In 1986, the game was republished in the U.S. by West End Games. The game used the same deck of cards and number of players, and the same powers with five additional powers from Eon expansion sets #1 and #2. However, the cards and tokens were incompatible with the Eon edition. Meanwhile, in the UK, the game was published by Games Workshop. The GW edition supported six players, with powers from the Eon base set and some of the first three expansions.

In 1991, the game was licensed by Mayfair Games. Mayfair published Cosmic Encounter, an expansion called More Cosmic Encounter (1992), and a stripped-down introductory version of the game called Simply Cosmic (1995). The Mayfair edition revised some powers from the original Eon set, introduced many more, and significantly revised some of the existing components. It also introduced several new components. By combining the three Mayfair products, it is possible to play a 10-player game.

In 2000, Avalon Hill (by then a division of Hasbro) published a simplified version in one box with plastic pieces. While the production quality was high, this version was limited to 20 powers and four players and received no expansions.

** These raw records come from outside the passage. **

-- pv_equiv track=rewrite | github.com/gka0903/Coding_Test | 2022/2022.12/2022.12.08/[1차]비밀지도.py | solution
-- ===== SOURCE A (Python) =====
-- def solution(n, arr1, arr2):
--     arr = []
--     answer = []
--     for i in range(len(arr1)):
--         num = format(arr1[i] | arr2[i], 'b')
--         if len(num) < n:
--             num = '0' * (n - len(num)) + num
--         arr.append(num)
--     for i in arr:
--         new_arr = i.replace('1', '#')
--         new_arr = new_arr.replace('0', ' ')
--         answer.append(new_arr)
--     return answer
-- ===== SOURCE B (Python) =====
-- def render(v):
--     """Binary digits of v, most significant first, drawn as '#' for 1 and ' ' for 0."""
--     if v < 0:
--         return '-' + render(-v)
--     sym = '#' if v % 2 else ' '
--     return sym if v < 2 else render(v // 2) + sym
--
--
-- def solution(n, arr1, arr2):
--     return [render(a | b).rjust(n) for a, b in zip(arr1, arr2)]
-- ===== Notes on version B (the rewrite author's own statement) =====
-- stated objective: simpler
-- what changed: B renders each row with a small recursive digit function that emits '#'/' ' directly from v % 2 while halving v = arr1[i]|arr2[i], then right-justifies with spaces, replacing A's format-string, manual zero-padding and two replace passes.
import Mathlib
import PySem

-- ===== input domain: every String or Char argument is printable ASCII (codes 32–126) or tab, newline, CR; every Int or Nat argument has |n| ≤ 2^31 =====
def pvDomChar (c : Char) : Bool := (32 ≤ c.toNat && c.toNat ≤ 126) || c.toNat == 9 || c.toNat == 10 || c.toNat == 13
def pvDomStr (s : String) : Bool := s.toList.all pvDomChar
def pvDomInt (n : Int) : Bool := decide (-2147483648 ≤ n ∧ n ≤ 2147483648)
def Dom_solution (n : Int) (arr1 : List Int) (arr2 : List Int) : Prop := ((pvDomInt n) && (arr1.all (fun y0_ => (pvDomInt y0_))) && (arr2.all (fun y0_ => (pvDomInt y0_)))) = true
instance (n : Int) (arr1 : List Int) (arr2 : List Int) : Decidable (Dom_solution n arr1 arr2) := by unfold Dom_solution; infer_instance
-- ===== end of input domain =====

-- B renders each row with a small recursive digit function ('#'/' ' from v % 2 while halving
-- v = arr1[i] | arr2[i]) and a space right-justification, replacing A's format-string,
-- manual zero-padding and two replace passes.


-- ===== PORT A =====
-- literal port of A: rows as List Char, Python str ops via PySem.Chars/Int
def solution (n : Int) (arr1 : List Int) (arr2 : List Int) : List String :=
  let arr : List (List Char) :=
    (PySem.List.pyRange 0 (PySem.List.len arr1) 1).foldl (fun acc i =>
      let num := PySem.Int.toBinChars
        (PySem.Int.bor (PySem.List.pyGetD arr1 i 0) (PySem.List.pyGetD arr2 i 0))
      let num := if (num.length : Int) < n then
          List.replicate (n - (num.length : Int)).toNat '0' ++ num else num
      acc ++ [num]) []
  arr.foldl (fun answer i =>
    let s := PySem.Chars.replace i ['1'] ['#']
    let s := PySem.Chars.replace s ['0'] [' ']
    answer ++ [String.mk s]) []

-- ===== PORT B =====
-- render(v): binary digits of v, most significant first, '#' for 1 and ' ' for 0
def render (v : Int) : List Char :=
  if h : v < 0 then '-' :: render (-v)
  else
    let sym := if PySem.Int.mod v 2 ≠ 0 then '#' else ' '
    if h2 : v < 2 then [sym] else render (PySem.Int.floordiv v 2) ++ [sym]
  termination_by 2 * v.natAbs + (if v < 0 then 1 else 0)
  decreasing_by
  · simp only [Int.natAbs_neg]
    have hnn : ¬ (-v < 0) := by omega
    simp only [h, hnn, if_true, if_false]
    omega
  · rw [PySem.Int.floordiv_eq_ediv_of_pos (by omega : (0:Int) < 2)]
    have hd : ¬ (v / 2 < 0) := by omega
    simp only [h, hd, if_false]
    omega

def solution_alt (n : Int) (arr1 : List Int) (arr2 : List Int) : List String :=
  (arr1.zip arr2).map (fun p =>
    let row := render (PySem.Int.bor p.1 p.2)
    String.mk (List.replicate (n - (row.length : Int)).toNat ' ' ++ row))  -- rjust(n)

-- ===== PRECONDITION & SPEC =====
-- Pre_ excludes only the inputs where arr2 is shorter than arr1, on which A raises IndexError at arr2[i].
def Pre_solution (n : Int) (arr1 : List Int) (arr2 : List Int) : Prop :=
  arr1.length ≤ arr2.length
instance (n : Int) (arr1 : List Int) (arr2 : List Int) : Decidable (Pre_solution n arr1 arr2) := by
  unfold Pre_solution; infer_instance
def pvWitness_solution : Int × List Int × List Int := (3, [9, 4], [6, 1])

def Spec_solution (n : Int) (arr1 : List Int) (arr2 : List Int) (out : List String) : Prop := out = solution_alt n arr1 arr2
instance (n : Int) (arr1 : List Int) (arr2 : List Int) (out : List String) : Decidable (Spec_solution n arr1 arr2 out) := by unfold Spec_solution; infer_instance

-- ===== CLAIM (what is proved, stated in full; the proofs are below) =====
def Claim_equal_solution : Prop := ∀ (n : Int) (arr1 : List Int) (arr2 : List Int), Dom_solution n arr1 arr2 → Pre_solution n arr1 arr2 → Spec_solution n arr1 arr2 (solution n arr1 arr2)

-- ===== LEMMAS AND PROOFS =====

-- the symbol A's two replaces make out of one char
def trChar (c : Char) : Char := if c = '1' then '#' else if c = '0' then ' ' else c

-- the binary numeral of m, most significant digit first (the shape of Nat.toDigits 2)
def pvBin (m : Nat) : List Char :=
  if h : m < 2 then [Nat.digitChar m]
  else pvBin (m / 2) ++ [Nat.digitChar (m % 2)]
  decreasing_by exact Nat.div_lt_self (by omega) (by omega)

theorem pvBin_lt (m : Nat) (h : m < 2) : pvBin m = [Nat.digitChar m] := by
  rw [pvBin, dif_pos h]

theorem pvBin_two (m : Nat) (h : 2 ≤ m) :
    pvBin m = pvBin (m / 2) ++ [Nat.digitChar (m % 2)] := by
  rw [pvBin, dif_neg (by omega : ¬ m < 2)]

theorem pvToDigitsCore_eq (f : Nat) : ∀ (m : Nat) (acc : List Char), m ≤ f →
    Nat.toDigitsCore 2 (f + 1) m acc = pvBin m ++ acc := by
  induction f with
  | zero =>
    intro m acc hm
    interval_cases m
    simp [Nat.toDigitsCore, pvBin_lt 0 (by omega), Nat.digitChar]
  | succ f ih =>
    intro m acc hm
    rw [Nat.toDigitsCore]
    by_cases h2 : m < 2
    · have h0 : m / 2 = 0 := by omega
      have hm2 : m % 2 = m := by omega
      rw [pvBin_lt m h2]
      simp [h0, hm2]
    · have hne : ¬ m / 2 = 0 := by omega
      simp only [hne, if_false]
      rw [ih (m / 2) _ (by omega), pvBin_two m (by omega)]
      simp

theorem pvToDigits_eq (m : Nat) : Nat.toDigits 2 m = pvBin m := by
  simpa [Nat.toDigits] using pvToDigitsCore_eq m m [] le_rfl

-- render on a natural number reads off pvBin through trChar
theorem render_natCast (m : Nat) : render ((m : Nat) : Int) = (pvBin m).map trChar := by
  induction m using Nat.strong_induction_on with
  | _ m ih =>
    rw [render]
    have hnn : ¬ ((m : Int) < 0) := by omega
    rw [dif_neg hnn]
    by_cases h2 : m < 2
    · rw [dif_pos (by exact_mod_cast h2), pvBin_lt m h2]
      interval_cases m <;> decide
    · have h2' : ¬ ((m : Int) < 2) := by exact_mod_cast h2
      rw [dif_neg h2', pvBin_two m (by omega)]
      have hfd : PySem.Int.floordiv ((m : Nat) : Int) 2 = (((m / 2 : Nat)) : Int) := by
        exact_mod_cast PySem.Int.floordiv_natCast m 2
      rw [hfd, ih (m / 2) (Nat.div_lt_self (by omega) (by omega))]
      have hmod : PySem.Int.mod ((m : Nat) : Int) 2 = (((m % 2 : Nat)) : Int) := by
        exact_mod_cast PySem.Int.mod_natCast m 2
      rw [List.map_append, hmod]
      have : m % 2 = 0 ∨ m % 2 = 1 := by omega
      rcases this with h | h <;> simp [h, trChar] <;> decide

-- render is A's formatted numeral pushed through the replace symbol map
theorem render_eq (v : Int) : render v = (PySem.Int.toBinChars v).map trChar := by
  by_cases hv : v < 0
  · rw [render, dif_pos hv, PySem.Int.toBinChars, if_pos hv]
    have hneg : -v = ((v.natAbs : Nat) : Int) := by omega
    rw [hneg, render_natCast, pvToDigits_eq]
    simp [trChar]
  · rw [PySem.Int.toBinChars, if_neg hv, pvToDigits_eq, ← render_natCast]
    congr 1
    omega

-- single-character replace is a map
theorem pvReplaceGo (o nw : Char) : ∀ (l acc : List Char) (f : Nat), l.length ≤ f →
    PySem.Chars.replace.go [o] [nw] f l acc
      = acc.reverse ++ l.map (fun c => if c = o then nw else c) := by
  intro l
  induction l with
  | nil =>
    intro acc f _
    cases f <;> simp [PySem.Chars.replace.go]
  | cons c t ih =>
    intro acc f hf
    match f, hf with
    | f + 1, hf =>
      rw [PySem.Chars.replace.go]
      by_cases hco : c = o
      · have hpre : List.isPrefixOf [o] (c :: t) = true := by
          simp [List.isPrefixOf, hco]
        simp only [hpre, if_true, List.length_singleton, List.drop_succ_cons, List.drop_zero,
          List.reverse_singleton]
        rw [show [nw] ++ acc = nw :: acc from rfl,
          ih (nw :: acc) f (by simpa using Nat.le_of_succ_le_succ hf)]
        simp [hco]
      · have hpre : List.isPrefixOf [o] (c :: t) = false := by
          simp [List.isPrefixOf]
          exact fun h => absurd h.symm hco
        simp only [hpre, Bool.false_eq_true, if_false]
        rw [ih (c :: acc) f (by simpa using Nat.le_of_succ_le_succ hf)]
        simp [hco]

theorem pvReplace_single (o nw : Char) (l : List Char) :
    PySem.Chars.replace l [o] [nw] = l.map (fun c => if c = o then nw else c) := by
  rw [PySem.Chars.replace]
  simp only [List.isEmpty_cons, Bool.false_eq_true, if_false]
  simpa using pvReplaceGo o nw l [] l.length le_rfl

-- A's two replaces compose to trChar
theorem pvReplace_pair (l : List Char) :
    PySem.Chars.replace (PySem.Chars.replace l ['1'] ['#']) ['0'] [' '] = l.map trChar := by
  rw [pvReplace_single, pvReplace_single, List.map_map]
  apply List.map_congr_left
  intro c _
  by_cases h1 : c = '1'
  · simp [h1, trChar]
  · by_cases h0 : c = '0' <;> simp [h0, h1, trChar]

-- the per-row equality: A's formatted, padded and replaced row is B's space-justified render
theorem pvRow (n : Int) (v : Int) :
    PySem.Chars.replace (PySem.Chars.replace
        (if ((PySem.Int.toBinChars v).length : Int) < n then
            List.replicate (n - ((PySem.Int.toBinChars v).length : Int)).toNat '0'
              ++ PySem.Int.toBinChars v
          else PySem.Int.toBinChars v) ['1'] ['#']) ['0'] [' ']
      = List.replicate (n - ((render v).length : Int)).toNat ' ' ++ render v := by
  have hpad : (if ((PySem.Int.toBinChars v).length : Int) < n then
        List.replicate (n - ((PySem.Int.toBinChars v).length : Int)).toNat '0'
          ++ PySem.Int.toBinChars v
      else PySem.Int.toBinChars v)
      = List.replicate (n - ((PySem.Int.toBinChars v).length : Int)).toNat '0'
          ++ PySem.Int.toBinChars v := by
    split_ifs with hc
    · rfl
    · have h0 : (n - ((PySem.Int.toBinChars v).length : Int)).toNat = 0 := by omega
      rw [h0]; simp
  rw [hpad, pvReplace_pair, List.map_append, List.map_replicate, render_eq,
    List.length_map]
  rfl

-- ===== VERDICT (by name: the statement is the Claim_ definition above) =====
theorem solution_spec : Claim_equal_solution := by
  intro n arr1 arr2 _hd hpre
  unfold Pre_solution at hpre
  unfold Spec_solution solution solution_alt
  simp only [PySem.List.len_eq, PySem.List.foldl_append_singleton_eq_map, List.nil_append]
  rw [List.map_map, PySem.List.pyRange_zero_nat arr1.length, List.map_map]
  apply List.ext_getElem
  · simp
    omega
  · intro i hi1 hi2
    simp only [List.getElem_map, List.getElem_range, Function.comp_apply, List.getElem_zip]
    have hi : i < arr1.length := by simpa using hi1
    have hi2' : i < arr2.length := by omega
    have hg1 : PySem.List.pyGetD arr1 ((i : Nat) : Int) 0 = arr1[i] := by
      rw [PySem.List.pyGetD_natCast]
      simp [List.getD, hi]
    have hg2 : PySem.List.pyGetD arr2 ((i : Nat) : Int) 0 = arr2[i] := by
      rw [PySem.List.pyGetD_natCast]
      simp [List.getD, hi2']
    rw [hg1, hg2]
    exact congrArg String.mk (pvRow n (PySem.Int.bor arr1[i] arr2[i]))
theorem pvAux_low (s : Nat) : ∀ (low hi : List Nat) (nxt : Nat), (∀ i ∈ low, i < nxt) →
    pvAux s nxt (low ++ hi) = pvAux s nxt hi := by
  intro low
  induction low with
  | nil => intro hi nxt _; simp
  | cons i t ih =>
    intro hi nxt h
    have hi' : i < nxt := h i (by simp)
    simp only [List.cons_append, pvAux]
    rw [if_neg (by omega), ih hi nxt (fun j hj => h j (by simp [hj]))]

theorem pvAux_congr_start (s : Nat) : ∀ (ps : List Nat) (a b : Nat),
    (∀ i ∈ ps, (a ≤ i ↔ b ≤ i)) → pvAux s a ps = pvAux s b ps := by
  intro ps
  induction ps with
  | nil => intro a b _; simp [pvAux]
  | cons i t ih =>
    intro a b h
    have hi := h i (by simp)
    simp only [pvAux]
    by_cases ha : a ≤ i
    · rw [if_pos ha, if_pos (hi.mp ha)]
    · rw [if_neg ha, if_neg (fun hb => ha (hi.mpr hb)), ih a b (fun j hj => h j (by simp [hj]))]


def pvMpos (L g : List Char) : List Nat :=
  (List.range L.length).filter (fun i => g.isPrefixOf (L.drop i))

theorem pvMpos_split (L g : List Char) (k : Nat) (hk : k ≤ L.length) :
    pvMpos L g = ((List.range k).filter (fun i => g.isPrefixOf (L.drop i)))
      ++ (pvMpos (L.drop k) g).map (· + k) := by
  unfold pvMpos
  have h1 : L.length = k + (L.length - k) := by omega
  rw [h1, List.range_add, List.filter_append, List.length_drop]
  congr 1
  rw [List.filter_map]
  have hmap : ∀ xs : List Nat, xs.map (fun x => k + x) = xs.map (· + k) := by
    intro xs; apply List.map_congr_left; intro x _; omega
  rw [← hmap]
  congr 1
  apply List.filter_congr
  intro i _
  simp only [Function.comp_apply, List.drop_drop]

def pvCnt (g : List Char) (l : List Char) : Nat :=
  if h : g ≠ [] ∧ g.isPrefixOf l then 1 + pvCnt g (l.drop g.length)
  else match l with
    | [] => 0
    | _ :: t => pvCnt g t
termination_by l.length
decreasing_by
  · have h1 : g <+: l := by simpa using h.2
    have h2 : g.length ≤ l.length := h1.length_le
    have h3 : 0 < g.length := List.length_pos_iff.mpr h.1
    simp only [List.length_drop]; omega
  · simp

theorem pvCnt_eq_aux (g : List Char) (hg : g ≠ []) :
    ∀ (N : Nat) (L : List Char), L.length ≤ N → pvAux g.length 0 (pvMpos L g) = pvCnt g L := by
  intro N
  induction N with
  | zero =>
    intro L hL
    have : L = [] := List.length_eq_zero_iff.mp (by omega)
    subst this
    rw [pvCnt]
    simp [pvMpos, pvAux, hg]
  | succ N ih =>
    intro L hL
    have hgl : 0 < g.length := List.length_pos_iff.mpr hg
    by_cases hp : g.isPrefixOf L
    · -- prefix at 0
      have hpre : g <+: L := by simpa using hp
      have hlen : g.length ≤ L.length := hpre.length_le
      rw [pvMpos_split L g g.length hlen]
      -- low part starts with 0
      have hs : g.length = (g.length - 1) + 1 := by omega
      rw [hs, List.range_succ_eq_map, ← hs]
      simp only [List.filter_cons, List.drop_zero, hp, if_true]
      simp only [List.cons_append, pvAux, if_pos (Nat.le_refl 0)]
      have hlow : ∀ i ∈ (List.map Nat.succ (List.range (g.length - 1))).filter
          (fun i => g.isPrefixOf (L.drop i)), i < 0 + g.length := by
        intro i hi
        have := List.mem_of_mem_filter hi
        simp only [List.mem_map, List.mem_range] at this
        obtain ⟨j, hj, rfl⟩ := this
        omega
      rw [pvAux_low _ _ _ _ hlow, pvAux_shift]
      have hrec := ih (L.drop g.length) (by simp [List.length_drop]; omega)
      rw [hrec]
      conv_rhs => rw [pvCnt]
      rw [dif_pos ⟨hg, hp⟩]
    · cases L with
      | nil =>
        rw [pvCnt]
        simp [pvMpos, pvAux, hg]
      | cons c t =>
        rw [pvMpos_split (c :: t) g 1 (by simp)]
        have hpf : g.isPrefixOf (c :: t) = false := eq_false_of_ne_true hp
        rw [show List.range 1 = [0] from rfl]
        simp only [List.filter_cons, List.drop_zero, hpf, if_false, Bool.false_eq_true]
        simp only [List.filter_nil, List.nil_append, List.drop_one, List.tail_cons]
        rw [pvAux_congr_start g.length _ 0 1 (by
          intro i hi
          simp only [List.mem_map] at hi
          obtain ⟨j, _, rfl⟩ := hi
          omega)]
        have : (0 : Nat) + 1 = 1 := rfl
        rw [← this, pvAux_shift]
        have hrec := ih t (by simp at hL ⊢; omega)
        rw [hrec]
        conv_rhs => rw [pvCnt]
        rw [dif_neg (by intro hc; exact hp hc.2)]

theorem pvGo_eq (g : List Char) (hg : g ≠ []) :
    ∀ (fuel : Nat) (L : List Char) (acc : Nat), L.length ≤ fuel →
      PySem.Chars.count.go g fuel L acc = acc + pvCnt g L := by
  intro fuel
  induction fuel with
  | zero =>
    intro L acc hL
    have : L = [] := List.length_eq_zero_iff.mp (by omega)
    subst this
    rw [pvCnt]
    simp [PySem.Chars.count.go, hg]
  | succ n ih =>
    intro L acc hL
    cases L with
    | nil =>
      rw [pvCnt]
      simp [PySem.Chars.count.go, hg]
    | cons c t =>
      have hgl : 0 < g.length := List.length_pos_iff.mpr hg
      rw [PySem.Chars.count.go]
      by_cases hp : g.isPrefixOf (c :: t)
      · rw [if_pos hp, ih _ _ (by simp only [List.length_cons] at hL; simp only [List.length_drop, List.length_cons]; omega)]
        conv_rhs => rw [pvCnt]
        rw [dif_pos ⟨hg, hp⟩]
        omega
      · rw [if_neg hp, ih _ _ (by simp at hL ⊢; omega)]
        conv_rhs => rw [pvCnt]
        rw [dif_neg (by intro hc; exact hp hc.2)]

theorem pvCount_eq_cnt (g L : List Char) (hg : g ≠ []) :
    PySem.Chars.count L g = pvCnt g L := by
  unfold PySem.Chars.count
  rw [if_neg (by simp [hg]), pvGo_eq g hg L.length L 0 (Nat.le_refl _)]
  omega

theorem pvSlice_toList (text : String) (j : Nat) :
    (PySem.Str.slice text (some (j:Int)) (some ((j:Int) + 10))).toList
      = (text.toList.drop j).take 10 := by
  rw [PySem.Str.toList_slice, PySem.Chars.slice_eq_listSlice]
  have h : ((j:Int) + 10) = ((j + 10 : Nat) : Int) := by push_cast; ring
  rw [h, PySem.List.slice_natCast]
  congr 1
  omega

On August 17, 2007, Fantasy Flight Games announced plans to reprint the game in 2008.[2][3] Game designer Kevin Wilson gave demonstrations of Fantasy Flight's Cosmic Encounter version at Gen Con 2008, and the game was released in December. This edition included 50 aliens, flare cards, a new Technology variant, and support for 5 players. Since 2008, Fantasy Flight has released six expansion sets:

Expansion Release Date Aliens Extra Player Special Cards Also Included
Cosmic Incursion February 201020orangeReward deck
Cosmic Conflict February 201120blackHazard deckCosmic Quakes
Cosmic Alliance March 201220whiteAdditional cards for playing with seven or more playersRules for team play
Cosmic Storm August 201325(none)Space station cardsSpace station tokens
Cosmic Dominion August 201430(none)Reward deck (can be combined with the reward deck from Incursion or used on its own)Ship markers for variants
Cosmic Eons December 201630(none)Essence CardsHidden alliance dials[4]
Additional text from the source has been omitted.